Stored data:
-- pv_equiv track=rewrite | github.com/pypi-data/pypi-mirror-318 | packages/dgNova/dgNova-1.0.0-py3-none-any.whl/dgNova/designs/layouts.py | generate_simple_lattice
-- ===== SOURCE A (Python) =====
-- from typing import List, Tuple, Optional
--
-- def generate_simple_lattice(k: int) -> List[List[List[int]]]:
--     """
--     Generate layout for simple lattice design (k×k, 2 reps)
--
--     Parameters
--     ----------
--     k : int
--         Block size (sqrt of number of treatments)
--
--     Returns
--     -------
--     List[List[List[int]]]
--         Layout for each replication
--     """
--     treatments = k * k
--
--     # First replication - treatments in sequential order
--     rep1 = []
--     for i in range(0, treatments, k):
--         rep1.append(list(range(i, i + k)))
--
--     # Second replication - cyclic development
--     rep2 = []
--     for i in range(k):
--         block = []
--         for j in range(k):
--             treatment = (i + j * k) % treatments
--             block.append(treatment)
--         rep2.append(block)
--
--     return [rep1, rep2]
-- ===== SOURCE B (Python) =====
-- from typing import List
--
--
-- def generate_simple_lattice(k: int) -> List[List[List[int]]]:
--     """Simple lattice layout (k x k, 2 reps) by slicing one flat sequence:
--     build flat = range(k*k) once, then carve rep1 rows as the contiguous
--     k-slices of flat and rep2 rows as the stride-k slices flat[j::k]
--     (treatment t sits in rep2 row t % k), with no per-cell arithmetic."""
--     if k <= 0:
--         return [[], []]
--     flat = list(range(k * k))
--     rep1 = [flat[i * k:(i + 1) * k] for i in range(k)]
--     rep2 = [flat[j::k] for j in range(k)]
--     return [rep1, rep2]
-- ===== Notes on version B (the rewrite author's own statement) =====
-- stated objective: simpler
-- what changed: B builds one flat list range(k*k) and carves both replications out of it by slicing -- rep1 rows as contiguous k-slices, rep2 rows as stride-k slices flat[j::k] -- eliminating A's two hand-rolled loop nests and the per-cell modular formula (i + j*k) % k^2.
-- outside the precondition, e.g. on generate_simple_lattice(0): A raises ValueError, B returns [[], []]
import Mathlib
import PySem

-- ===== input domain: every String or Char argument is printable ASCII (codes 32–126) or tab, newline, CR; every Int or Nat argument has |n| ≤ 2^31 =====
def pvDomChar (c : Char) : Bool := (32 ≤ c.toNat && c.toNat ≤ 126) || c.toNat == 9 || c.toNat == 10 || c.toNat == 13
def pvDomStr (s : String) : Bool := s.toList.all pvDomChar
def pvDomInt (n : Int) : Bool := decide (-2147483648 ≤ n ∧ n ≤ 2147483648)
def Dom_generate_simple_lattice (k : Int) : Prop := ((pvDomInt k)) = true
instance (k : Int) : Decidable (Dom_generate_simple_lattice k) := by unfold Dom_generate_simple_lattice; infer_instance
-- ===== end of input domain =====

-- B slices both replications out of one flat list range(k*k) (rep1 rows = contiguous
-- k-slices, rep2 rows = stride-k slices flat[j::k]) instead of A's two loop nests with
-- the per-cell modular formula; objective: simpler.


-- ===== PORT A =====
-- `treatment % treatments`: the divisor `treatments = k*k` is 0 only when k = 0, where the
-- surrounding loops are empty and Python never evaluates the `%`; `PySem.Int.mod` is total,
-- so the port is exact on every input with k ≠ 0 (k = 0 itself raises in Python: Pre_ below).
def generate_simple_lattice (k : Int) : List (List (List Int)) :=
  let treatments := k * k
  let rep1 := (PySem.List.pyRange 0 treatments k).map (fun i => PySem.List.pyRange i (i + k) 1)
  let rep2 := (PySem.List.pyRange 0 k 1).map (fun i =>
    (PySem.List.pyRange 0 k 1).map (fun j => PySem.Int.mod (i + j * k) treatments))
  [rep1, rep2]

-- ===== PORT B =====
-- `flat[j::k]`: slice? is none only for step 0; the body runs only for j ∈ range(k),
-- which is nonempty only when k ≠ 0, so the `.getD []` totalization is never used.
def generate_simple_lattice_alt (k : Int) : List (List (List Int)) :=
  if k ≤ 0 then [[], []] else
  let flat := PySem.List.pyRange 0 (k * k) 1
  let rep1 := (PySem.List.pyRange 0 k 1).map (fun i =>
    PySem.List.slice flat (some (i * k)) (some ((i + 1) * k)))
  let rep2 := (PySem.List.pyRange 0 k 1).map (fun j =>
    (PySem.List.slice? flat (some j) none k).getD [])
  [rep1, rep2]

-- ===== PRECONDITION & SPEC =====
-- Pre_ excludes exactly k = 0, where A's `range(0, 0, 0)` raises ValueError (step 0).
def Pre_generate_simple_lattice (k : Int) : Prop := k ≠ 0
instance (k : Int) : Decidable (Pre_generate_simple_lattice k) := by unfold Pre_generate_simple_lattice; infer_instance
def pvWitness_generate_simple_lattice : Int := 3

def Spec_generate_simple_lattice (k : Int) (out : List (List (List Int))) : Prop := out = generate_simple_lattice_alt k
instance (k : Int) (out : List (List (List Int))) : Decidable (Spec_generate_simple_lattice k out) := by unfold Spec_generate_simple_lattice; infer_instance

-- ===== CLAIM (what is proved, stated in full; the proofs are below) =====
def Claim_equal_generate_simple_lattice : Prop := ∀ (k : Int), Dom_generate_simple_lattice k → Pre_generate_simple_lattice k → Spec_generate_simple_lattice k (generate_simple_lattice k)

-- ===== LEMMAS AND PROOFS =====

theorem gsl_neg (k : Int) (hk : k < 0) :
    generate_simple_lattice k = generate_simple_lattice_alt k := by
  have hsq : ¬ (k * k < 0) := by nlinarith
  have h1 : PySem.List.pyRange 0 (k * k) k = [] := by
    simp only [PySem.List.pyRange, if_neg hk.ne, if_neg (by omega : ¬ (0:Int) < k), if_neg hsq]
    simp
  have h2 : PySem.List.pyRange 0 k 1 = [] := by
    rw [PySem.List.pyRange_one]
    simp
    omega
  simp [generate_simple_lattice, generate_simple_lattice_alt, h1, h2, hk.le]

-- `flat[j::k]` on flat = range(k*k), 0 ≤ j < k: the stride-k slice is [j, j+k, …, j+(k-1)k].
theorem gsl_stride (k j : Int) (hk : 0 < k) (hj0 : 0 ≤ j) (hjk : j < k) :
    (PySem.List.slice? (PySem.List.pyRange 0 (k * k) 1) (some j) none k).getD []
      = (PySem.List.pyRange 0 k 1).map (fun m => j + k * m) := by
  have hlen : (PySem.List.pyRange 0 (k * k) 1).length = (k * k).toNat := by
    rw [PySem.List.length_pyRange_one]; simp
  have hkk : (0:Int) ≤ k * k := by positivity
  unfold PySem.List.slice? PySem.List.sliceIndices
  rw [if_neg hk.ne']
  simp only [hlen, if_neg (by omega : ¬ k < 0), Int.toNat_of_nonneg hkk,
    if_neg (by omega : ¬ j < 0), min_eq_left (by nlinarith : j ≤ k * k), if_pos hk,
    if_pos (by nlinarith : j < k * k)]
  have hcount : ((k * k - j + k - 1) / k).toNat = k.toNat := by
    have h : k * k - j + k - 1 = (k - 1 - j) + k * k := by ring
    rw [h, Int.add_mul_ediv_left _ _ hk.ne',
        Int.ediv_eq_zero_of_lt (by omega) (by omega)]
    simp
  rw [hcount, Option.getD_some, PySem.List.pyRange_one 0 k]
  simp only [sub_zero, List.map_map]
  refine List.filterMap_eq_map_iff_forall_eq_some.mpr (fun m hm => ?_)
  rw [List.mem_range] at hm
  simp only [Function.comp_apply, zero_add]
  have hjm0 : (0:Int) ≤ j + k * m := by positivity
  have hjm : j + k * (m : Int) < k * k := by
    have hm' : (m : Int) ≤ k - 1 := by omega
    nlinarith
  rw [List.getElem?_eq_getElem (by rw [hlen]; omega)]
  rw [PySem.List.getElem_pyRange_one]
  congr 1
  rw [Int.toNat_of_nonneg hjm0]
  ring

theorem gsl_pos (k : Int) (hk : 0 < k) :
    generate_simple_lattice k = generate_simple_lattice_alt k := by
  have hcount : ((k * k - 0 + k - 1) / k).toNat = k.toNat := by
    have h : k * k - 0 + k - 1 = (k - 1) + k * k := by ring
    rw [h, Int.add_mul_ediv_left _ _ hk.ne',
        Int.ediv_eq_zero_of_lt (by omega) (by omega)]
    simp
  have hA1 : PySem.List.pyRange 0 (k * k) k
      = (List.range k.toNat).map (fun (t : ℕ) => (k * (t : Int))) := by
    rw [PySem.List.pyRange_of_pos _ _ hk, if_pos (by nlinarith : (0:Int) < k * k), hcount]
    simp only [zero_add]
  have hlen : (PySem.List.pyRange 0 (k * k) 1).length = (k * k).toNat := by
    rw [PySem.List.length_pyRange_one]; simp
  -- rep1: each contiguous slice of flat is the corresponding pyRange row
  have hrep1 : ∀ t : ℕ, t < k.toNat →
      PySem.List.slice (PySem.List.pyRange 0 (k * k) 1) (some ((k * (t:Int)))) (some ((k * (t:Int)) + k))
        = PySem.List.pyRange (k * (t:Int)) (k * (t:Int) + k) 1 := by
    intro t ht
    have h0 : (0:Int) ≤ k * t := by positivity
    have h1 : (0:Int) ≤ k * t + k := by positivity
    rw [PySem.List.slice_toNat _ h0 h1]
    refine List.ext_getElem ?_ ?_
    · simp [PySem.List.length_pyRange_one, hlen]
      have ht' : (t : Int) ≤ k - 1 := by omega
      have : k * (t:Int) + k ≤ k * k := by nlinarith
      omega
    · intro p hp1 hp2
      have h2 : (k * (t:Int)).toNat + p < (k * k).toNat := by
        simp only [List.length_take, List.length_drop, hlen] at hp1
        omega
      rw [List.getElem_take, List.getElem_drop, PySem.List.getElem_pyRange_one,
          PySem.List.getElem_pyRange_one]
      push_cast
      omega
  have hmod : ∀ i j : Int, 0 ≤ i → i < k → 0 ≤ j → j < k →
      PySem.Int.mod (i + j * k) (k * k) = i + j * k := by
    intro i j hi0 hi hj0 hj
    rw [PySem.Int.mod_eq_emod_of_pos (by nlinarith)]
    exact Int.emod_eq_of_lt (by positivity) (by nlinarith)
  simp only [generate_simple_lattice, generate_simple_lattice_alt, hA1,
    if_neg (by omega : ¬ k ≤ 0)]
  refine congrArg₂ (fun a b => [a, b]) ?_ ?_
  · rw [PySem.List.pyRange_one 0 k]
    simp only [sub_zero, List.map_map]
    refine List.map_congr_left (fun t ht => ?_)
    rw [List.mem_range] at ht
    simp only [Function.comp_apply, zero_add]
    rw [show ((t:Int)) * k = k * (t:Int) by ring,
        show ((t:Int) + 1) * k = k * (t:Int) + k by ring]
    exact (hrep1 t ht).symm
  · refine List.map_congr_left (fun i hi => ?_)
    rw [PySem.List.mem_pyRange_one] at hi
    rw [gsl_stride k i hk hi.1 hi.2]
    refine List.map_congr_left (fun j hj => ?_)
    rw [PySem.List.mem_pyRange_one] at hj
    rw [hmod i j hi.1 hi.2 hj.1 hj.2]
    ring

-- ===== VERDICT (by name: the statement is the Claim_ definition above) =====
theorem generate_simple_lattice_spec : Claim_equal_generate_simple_lattice := by
  intro k _ hpre
  unfold Spec_generate_simple_lattice
  rcases lt_or_gt_of_ne hpre with h | h
  · exact gsl_neg k h
  · exact gsl_pos k h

*Exercise details*. The answer should be an exact copy of the lines from the one containing "exact (hrep1 t ht).symm" through the last line of the entries, both included.

*Answer to the problem*.
    exact (hrep1 t ht).symm
  · refine List.map_congr_left (fun i hi => ?_)
    rw [PySem.List.mem_pyRange_one] at hi
    rw [gsl_stride k i hk hi.1 hi.2]
    refine List.map_congr_left (fun j hj => ?_)
    rw [PySem.List.mem_pyRange_one] at hj
    rw [hmod i j hi.1 hi.2 hj.1 hj.2]
    ring

-- ===== VERDICT (by name: the statement is the Claim_ definition above) =====
theorem generate_simple_lattice_spec : Claim_equal_generate_simple_lattice := by
  intro k _ hpre
  unfold Spec_generate_simple_lattice
  rcases lt_or_gt_of_ne hpre with h | h
  · exact gsl_neg k h
  · exact gsl_pos k h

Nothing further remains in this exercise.